══ DATA EXTRACTS
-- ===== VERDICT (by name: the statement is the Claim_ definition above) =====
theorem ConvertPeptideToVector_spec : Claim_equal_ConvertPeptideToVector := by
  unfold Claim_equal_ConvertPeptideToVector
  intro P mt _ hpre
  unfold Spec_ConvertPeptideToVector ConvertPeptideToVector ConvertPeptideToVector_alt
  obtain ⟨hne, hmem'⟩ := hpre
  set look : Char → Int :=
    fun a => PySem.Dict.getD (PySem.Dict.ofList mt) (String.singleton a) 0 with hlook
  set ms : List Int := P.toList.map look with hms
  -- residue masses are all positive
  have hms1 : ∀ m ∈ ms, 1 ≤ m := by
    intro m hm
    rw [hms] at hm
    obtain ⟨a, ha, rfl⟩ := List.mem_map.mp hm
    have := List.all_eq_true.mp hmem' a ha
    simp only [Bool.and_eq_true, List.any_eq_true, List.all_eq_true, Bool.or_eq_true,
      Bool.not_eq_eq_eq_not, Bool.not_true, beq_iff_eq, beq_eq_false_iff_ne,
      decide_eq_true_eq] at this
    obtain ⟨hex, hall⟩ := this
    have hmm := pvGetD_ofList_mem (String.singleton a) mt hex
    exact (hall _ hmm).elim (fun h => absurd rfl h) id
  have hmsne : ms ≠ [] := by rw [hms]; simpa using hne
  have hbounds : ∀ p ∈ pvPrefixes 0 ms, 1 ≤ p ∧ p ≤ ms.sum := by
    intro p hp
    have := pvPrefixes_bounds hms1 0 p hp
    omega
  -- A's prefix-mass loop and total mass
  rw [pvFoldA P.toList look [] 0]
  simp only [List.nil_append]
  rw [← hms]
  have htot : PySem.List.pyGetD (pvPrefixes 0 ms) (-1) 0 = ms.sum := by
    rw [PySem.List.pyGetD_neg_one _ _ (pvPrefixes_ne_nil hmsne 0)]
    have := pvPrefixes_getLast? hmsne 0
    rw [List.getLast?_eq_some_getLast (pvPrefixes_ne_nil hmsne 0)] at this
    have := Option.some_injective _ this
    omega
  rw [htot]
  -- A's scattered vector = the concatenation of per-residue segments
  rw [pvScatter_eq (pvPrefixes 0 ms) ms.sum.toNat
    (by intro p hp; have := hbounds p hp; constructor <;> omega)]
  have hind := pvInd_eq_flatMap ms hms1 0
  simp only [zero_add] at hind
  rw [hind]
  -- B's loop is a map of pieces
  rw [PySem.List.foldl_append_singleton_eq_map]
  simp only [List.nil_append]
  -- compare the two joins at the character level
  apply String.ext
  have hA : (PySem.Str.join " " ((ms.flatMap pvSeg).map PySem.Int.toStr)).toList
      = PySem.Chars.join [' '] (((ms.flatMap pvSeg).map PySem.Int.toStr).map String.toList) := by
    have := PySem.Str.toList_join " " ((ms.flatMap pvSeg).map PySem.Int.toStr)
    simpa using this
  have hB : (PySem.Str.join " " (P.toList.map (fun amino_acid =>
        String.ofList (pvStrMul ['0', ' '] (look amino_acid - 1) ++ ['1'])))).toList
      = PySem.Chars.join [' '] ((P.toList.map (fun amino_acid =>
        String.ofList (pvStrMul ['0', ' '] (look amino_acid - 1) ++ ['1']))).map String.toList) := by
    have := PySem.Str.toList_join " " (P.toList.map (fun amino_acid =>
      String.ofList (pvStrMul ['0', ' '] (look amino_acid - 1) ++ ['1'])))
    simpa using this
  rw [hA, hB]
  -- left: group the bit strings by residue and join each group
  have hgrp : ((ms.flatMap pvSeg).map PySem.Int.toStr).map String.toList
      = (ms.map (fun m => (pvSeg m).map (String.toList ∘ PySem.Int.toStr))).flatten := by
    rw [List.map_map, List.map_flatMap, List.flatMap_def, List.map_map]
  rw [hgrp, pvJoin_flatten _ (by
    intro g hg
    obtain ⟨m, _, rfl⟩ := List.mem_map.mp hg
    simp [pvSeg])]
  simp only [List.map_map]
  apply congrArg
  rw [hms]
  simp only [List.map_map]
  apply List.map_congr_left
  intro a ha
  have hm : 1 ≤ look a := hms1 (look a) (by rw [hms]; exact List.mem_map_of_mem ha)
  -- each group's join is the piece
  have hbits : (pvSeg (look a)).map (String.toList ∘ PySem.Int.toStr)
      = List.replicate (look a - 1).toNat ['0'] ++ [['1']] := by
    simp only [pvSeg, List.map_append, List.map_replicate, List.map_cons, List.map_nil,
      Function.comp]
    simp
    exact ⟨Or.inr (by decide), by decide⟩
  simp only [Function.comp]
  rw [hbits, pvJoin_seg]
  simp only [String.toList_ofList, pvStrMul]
════
══ DATA EXTRACTS
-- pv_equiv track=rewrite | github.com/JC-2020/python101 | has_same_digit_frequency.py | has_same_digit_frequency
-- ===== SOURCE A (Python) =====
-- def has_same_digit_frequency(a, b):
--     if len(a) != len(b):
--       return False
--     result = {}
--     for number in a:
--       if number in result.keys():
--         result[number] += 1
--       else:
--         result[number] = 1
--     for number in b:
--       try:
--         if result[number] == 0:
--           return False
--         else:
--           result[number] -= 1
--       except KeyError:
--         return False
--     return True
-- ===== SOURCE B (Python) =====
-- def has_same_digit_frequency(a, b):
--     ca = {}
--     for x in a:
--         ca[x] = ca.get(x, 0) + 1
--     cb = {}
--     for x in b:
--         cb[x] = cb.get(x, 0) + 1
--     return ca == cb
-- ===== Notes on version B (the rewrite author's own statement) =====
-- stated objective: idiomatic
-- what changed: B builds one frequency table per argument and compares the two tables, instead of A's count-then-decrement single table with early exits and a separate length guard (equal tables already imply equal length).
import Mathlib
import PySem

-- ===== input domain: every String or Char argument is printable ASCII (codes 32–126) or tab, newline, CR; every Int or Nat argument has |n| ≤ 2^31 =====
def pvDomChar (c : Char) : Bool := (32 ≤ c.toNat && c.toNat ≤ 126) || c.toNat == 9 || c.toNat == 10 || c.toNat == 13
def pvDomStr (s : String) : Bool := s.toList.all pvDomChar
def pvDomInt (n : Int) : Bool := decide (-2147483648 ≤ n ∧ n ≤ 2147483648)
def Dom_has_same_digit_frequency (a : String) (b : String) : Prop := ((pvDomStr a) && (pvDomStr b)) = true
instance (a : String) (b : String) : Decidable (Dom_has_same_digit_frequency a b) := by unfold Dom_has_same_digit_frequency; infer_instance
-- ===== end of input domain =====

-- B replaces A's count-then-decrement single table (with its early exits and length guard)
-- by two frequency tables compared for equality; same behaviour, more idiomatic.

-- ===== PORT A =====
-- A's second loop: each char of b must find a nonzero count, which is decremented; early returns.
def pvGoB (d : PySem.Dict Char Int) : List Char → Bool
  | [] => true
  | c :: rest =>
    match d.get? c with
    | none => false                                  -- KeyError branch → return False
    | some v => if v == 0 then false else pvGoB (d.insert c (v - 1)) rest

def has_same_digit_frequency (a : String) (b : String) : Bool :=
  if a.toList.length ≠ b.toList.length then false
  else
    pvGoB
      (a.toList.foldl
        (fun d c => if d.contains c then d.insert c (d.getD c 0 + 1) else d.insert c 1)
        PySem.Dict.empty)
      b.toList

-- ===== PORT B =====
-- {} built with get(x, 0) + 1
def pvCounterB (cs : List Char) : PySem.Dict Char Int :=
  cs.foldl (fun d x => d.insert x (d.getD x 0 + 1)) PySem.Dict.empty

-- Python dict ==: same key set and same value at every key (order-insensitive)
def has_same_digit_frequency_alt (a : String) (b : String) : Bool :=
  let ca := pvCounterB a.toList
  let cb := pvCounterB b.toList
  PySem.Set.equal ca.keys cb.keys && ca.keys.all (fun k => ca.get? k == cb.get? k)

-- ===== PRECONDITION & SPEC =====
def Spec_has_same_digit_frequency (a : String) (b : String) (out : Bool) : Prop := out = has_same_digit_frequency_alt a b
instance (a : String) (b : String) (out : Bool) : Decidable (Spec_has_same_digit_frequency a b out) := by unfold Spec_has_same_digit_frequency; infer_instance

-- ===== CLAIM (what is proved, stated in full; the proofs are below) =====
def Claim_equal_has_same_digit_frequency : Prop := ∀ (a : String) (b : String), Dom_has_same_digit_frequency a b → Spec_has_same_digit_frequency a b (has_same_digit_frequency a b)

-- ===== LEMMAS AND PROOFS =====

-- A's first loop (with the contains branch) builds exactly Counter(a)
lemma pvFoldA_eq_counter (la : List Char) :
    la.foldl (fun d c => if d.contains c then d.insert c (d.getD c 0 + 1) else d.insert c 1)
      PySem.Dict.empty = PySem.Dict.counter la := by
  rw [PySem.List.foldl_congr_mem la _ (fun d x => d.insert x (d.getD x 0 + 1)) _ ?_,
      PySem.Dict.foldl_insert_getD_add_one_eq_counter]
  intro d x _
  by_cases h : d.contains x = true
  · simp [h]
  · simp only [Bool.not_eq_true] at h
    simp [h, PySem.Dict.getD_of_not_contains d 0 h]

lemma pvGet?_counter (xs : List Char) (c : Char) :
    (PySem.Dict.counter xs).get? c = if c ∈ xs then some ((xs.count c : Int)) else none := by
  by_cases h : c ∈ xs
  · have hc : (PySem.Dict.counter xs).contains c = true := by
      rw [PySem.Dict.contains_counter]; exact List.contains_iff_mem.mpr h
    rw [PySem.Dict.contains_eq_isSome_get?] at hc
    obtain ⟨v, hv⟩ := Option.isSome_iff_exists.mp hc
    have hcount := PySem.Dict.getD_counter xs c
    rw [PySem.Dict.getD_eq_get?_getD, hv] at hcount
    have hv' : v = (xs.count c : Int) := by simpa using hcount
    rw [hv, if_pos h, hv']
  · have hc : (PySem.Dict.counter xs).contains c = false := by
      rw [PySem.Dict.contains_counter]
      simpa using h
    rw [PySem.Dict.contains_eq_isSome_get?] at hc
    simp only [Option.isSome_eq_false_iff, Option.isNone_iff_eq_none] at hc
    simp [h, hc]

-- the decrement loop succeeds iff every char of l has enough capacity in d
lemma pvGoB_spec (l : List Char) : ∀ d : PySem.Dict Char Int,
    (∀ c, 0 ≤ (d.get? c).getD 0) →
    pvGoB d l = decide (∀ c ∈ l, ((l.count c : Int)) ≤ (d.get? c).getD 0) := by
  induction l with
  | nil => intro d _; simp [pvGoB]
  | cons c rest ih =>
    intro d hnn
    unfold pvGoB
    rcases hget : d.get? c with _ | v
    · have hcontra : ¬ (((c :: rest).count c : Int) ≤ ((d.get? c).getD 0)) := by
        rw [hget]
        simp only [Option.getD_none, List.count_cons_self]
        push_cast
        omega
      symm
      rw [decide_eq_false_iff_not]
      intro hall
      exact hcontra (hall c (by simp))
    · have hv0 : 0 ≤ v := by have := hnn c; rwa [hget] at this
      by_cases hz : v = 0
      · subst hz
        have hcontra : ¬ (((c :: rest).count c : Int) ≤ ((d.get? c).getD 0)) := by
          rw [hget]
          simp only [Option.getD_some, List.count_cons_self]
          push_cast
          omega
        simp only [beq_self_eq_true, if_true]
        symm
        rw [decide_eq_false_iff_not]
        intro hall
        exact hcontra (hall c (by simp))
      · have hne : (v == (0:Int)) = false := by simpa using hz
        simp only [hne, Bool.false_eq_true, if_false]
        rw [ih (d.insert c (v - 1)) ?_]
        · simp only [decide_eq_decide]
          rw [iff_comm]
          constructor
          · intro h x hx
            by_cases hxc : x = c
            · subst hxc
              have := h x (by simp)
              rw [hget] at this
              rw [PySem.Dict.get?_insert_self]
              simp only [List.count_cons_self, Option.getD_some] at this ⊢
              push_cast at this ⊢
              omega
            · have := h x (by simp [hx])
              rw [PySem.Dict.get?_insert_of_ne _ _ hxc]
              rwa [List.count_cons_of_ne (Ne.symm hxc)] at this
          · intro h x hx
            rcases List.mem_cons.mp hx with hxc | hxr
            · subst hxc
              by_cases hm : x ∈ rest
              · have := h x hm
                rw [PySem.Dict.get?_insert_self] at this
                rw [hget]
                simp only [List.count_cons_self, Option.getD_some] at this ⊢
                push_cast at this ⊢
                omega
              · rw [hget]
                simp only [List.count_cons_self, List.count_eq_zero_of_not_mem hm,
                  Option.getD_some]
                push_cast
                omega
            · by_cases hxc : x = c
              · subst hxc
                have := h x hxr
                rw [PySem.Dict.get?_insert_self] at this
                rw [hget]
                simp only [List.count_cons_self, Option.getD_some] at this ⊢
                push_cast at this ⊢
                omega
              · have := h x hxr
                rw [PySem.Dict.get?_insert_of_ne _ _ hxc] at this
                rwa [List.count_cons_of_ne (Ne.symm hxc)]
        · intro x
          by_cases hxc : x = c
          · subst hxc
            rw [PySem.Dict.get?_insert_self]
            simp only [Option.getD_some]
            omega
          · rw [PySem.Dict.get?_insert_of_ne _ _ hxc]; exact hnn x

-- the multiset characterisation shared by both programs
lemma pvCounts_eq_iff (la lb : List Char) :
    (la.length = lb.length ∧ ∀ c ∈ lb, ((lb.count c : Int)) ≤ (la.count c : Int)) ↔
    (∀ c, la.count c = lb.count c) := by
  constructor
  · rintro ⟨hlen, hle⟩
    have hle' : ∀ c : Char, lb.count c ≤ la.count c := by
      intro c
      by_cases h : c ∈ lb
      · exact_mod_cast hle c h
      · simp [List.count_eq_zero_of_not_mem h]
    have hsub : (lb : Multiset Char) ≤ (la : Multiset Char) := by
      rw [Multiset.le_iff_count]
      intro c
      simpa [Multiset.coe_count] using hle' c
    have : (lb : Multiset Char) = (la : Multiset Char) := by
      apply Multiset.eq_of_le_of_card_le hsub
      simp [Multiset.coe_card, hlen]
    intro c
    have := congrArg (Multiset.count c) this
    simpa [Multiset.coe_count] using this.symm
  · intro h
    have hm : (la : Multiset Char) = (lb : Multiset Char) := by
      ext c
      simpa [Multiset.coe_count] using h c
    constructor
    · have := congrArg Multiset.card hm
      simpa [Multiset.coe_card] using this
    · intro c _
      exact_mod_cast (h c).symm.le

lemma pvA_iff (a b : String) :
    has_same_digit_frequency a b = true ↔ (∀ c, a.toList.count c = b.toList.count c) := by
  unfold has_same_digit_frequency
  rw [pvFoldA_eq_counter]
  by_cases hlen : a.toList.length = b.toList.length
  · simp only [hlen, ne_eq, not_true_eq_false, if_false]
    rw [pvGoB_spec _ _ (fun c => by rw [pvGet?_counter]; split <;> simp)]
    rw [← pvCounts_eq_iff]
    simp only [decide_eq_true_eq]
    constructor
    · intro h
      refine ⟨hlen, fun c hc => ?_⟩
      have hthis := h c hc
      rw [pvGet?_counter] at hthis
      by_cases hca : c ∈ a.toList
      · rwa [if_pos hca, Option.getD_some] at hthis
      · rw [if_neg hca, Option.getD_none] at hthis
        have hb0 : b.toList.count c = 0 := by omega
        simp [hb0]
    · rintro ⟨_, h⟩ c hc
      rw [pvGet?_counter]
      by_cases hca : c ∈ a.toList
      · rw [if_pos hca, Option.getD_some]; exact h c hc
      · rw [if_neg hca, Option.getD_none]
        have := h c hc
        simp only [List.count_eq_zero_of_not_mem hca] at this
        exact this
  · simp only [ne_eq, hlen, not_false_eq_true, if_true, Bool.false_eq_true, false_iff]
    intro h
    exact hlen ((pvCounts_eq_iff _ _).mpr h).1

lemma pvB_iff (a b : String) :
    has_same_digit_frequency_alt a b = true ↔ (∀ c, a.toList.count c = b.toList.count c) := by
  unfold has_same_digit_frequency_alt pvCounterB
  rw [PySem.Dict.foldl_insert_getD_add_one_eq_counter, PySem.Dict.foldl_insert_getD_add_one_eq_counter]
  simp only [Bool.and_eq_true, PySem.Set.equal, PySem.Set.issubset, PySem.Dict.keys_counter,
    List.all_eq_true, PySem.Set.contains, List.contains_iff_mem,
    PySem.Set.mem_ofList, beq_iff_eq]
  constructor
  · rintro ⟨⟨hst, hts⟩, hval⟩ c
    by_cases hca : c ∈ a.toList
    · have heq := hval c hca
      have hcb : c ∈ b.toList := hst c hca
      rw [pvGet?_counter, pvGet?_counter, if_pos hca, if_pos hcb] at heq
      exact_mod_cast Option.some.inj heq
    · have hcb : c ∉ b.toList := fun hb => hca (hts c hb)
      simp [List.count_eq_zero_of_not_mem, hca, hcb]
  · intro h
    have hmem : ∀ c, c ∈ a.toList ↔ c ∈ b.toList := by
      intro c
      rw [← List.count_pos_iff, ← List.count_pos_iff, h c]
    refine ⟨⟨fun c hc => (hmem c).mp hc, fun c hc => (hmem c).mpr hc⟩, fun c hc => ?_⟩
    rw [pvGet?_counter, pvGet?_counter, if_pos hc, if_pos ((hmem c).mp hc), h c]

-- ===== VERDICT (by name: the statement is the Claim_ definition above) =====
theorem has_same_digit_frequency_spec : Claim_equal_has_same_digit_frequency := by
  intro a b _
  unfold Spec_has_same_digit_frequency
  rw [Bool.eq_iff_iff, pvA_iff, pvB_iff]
════
══ DATA EXTRACTS
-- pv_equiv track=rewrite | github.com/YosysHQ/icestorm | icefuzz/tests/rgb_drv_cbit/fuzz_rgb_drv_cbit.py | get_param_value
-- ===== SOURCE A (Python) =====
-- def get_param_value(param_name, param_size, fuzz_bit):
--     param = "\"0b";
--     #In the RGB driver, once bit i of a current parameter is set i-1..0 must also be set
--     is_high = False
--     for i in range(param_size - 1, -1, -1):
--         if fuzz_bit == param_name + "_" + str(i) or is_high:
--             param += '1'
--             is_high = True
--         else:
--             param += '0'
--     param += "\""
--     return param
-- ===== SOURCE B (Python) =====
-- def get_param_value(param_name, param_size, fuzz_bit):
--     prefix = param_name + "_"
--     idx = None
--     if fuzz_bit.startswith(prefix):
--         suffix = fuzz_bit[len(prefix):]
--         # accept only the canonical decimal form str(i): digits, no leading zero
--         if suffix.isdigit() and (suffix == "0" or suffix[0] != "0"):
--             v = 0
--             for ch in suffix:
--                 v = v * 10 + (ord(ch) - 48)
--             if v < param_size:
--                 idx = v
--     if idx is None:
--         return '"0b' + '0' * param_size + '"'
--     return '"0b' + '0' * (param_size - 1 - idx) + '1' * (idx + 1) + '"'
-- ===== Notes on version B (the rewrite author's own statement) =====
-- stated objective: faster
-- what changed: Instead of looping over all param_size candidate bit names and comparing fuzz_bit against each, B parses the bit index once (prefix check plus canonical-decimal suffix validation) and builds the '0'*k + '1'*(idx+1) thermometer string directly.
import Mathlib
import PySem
════
_WHAT TO DO_: Could you reproduce, exactly, every line above from the line with "by_cases h : c ∈ xs" to the line with "have hv' : v", and no other line? Both ends count.

_RESULT OF THE EXERCISE_:
  by_cases h : c ∈ xs
  · have hc : (PySem.Dict.counter xs).contains c = true := by
      rw [PySem.Dict.contains_counter]; exact List.contains_iff_mem.mpr h
    rw [PySem.Dict.contains_eq_isSome_get?] at hc
    obtain ⟨v, hv⟩ := Option.isSome_iff_exists.mp hc
    have hcount := PySem.Dict.getD_counter xs c
    rw [PySem.Dict.getD_eq_get?_getD, hv] at hcount
    have hv' : v = (xs.count c : Int) := by simpa using hcount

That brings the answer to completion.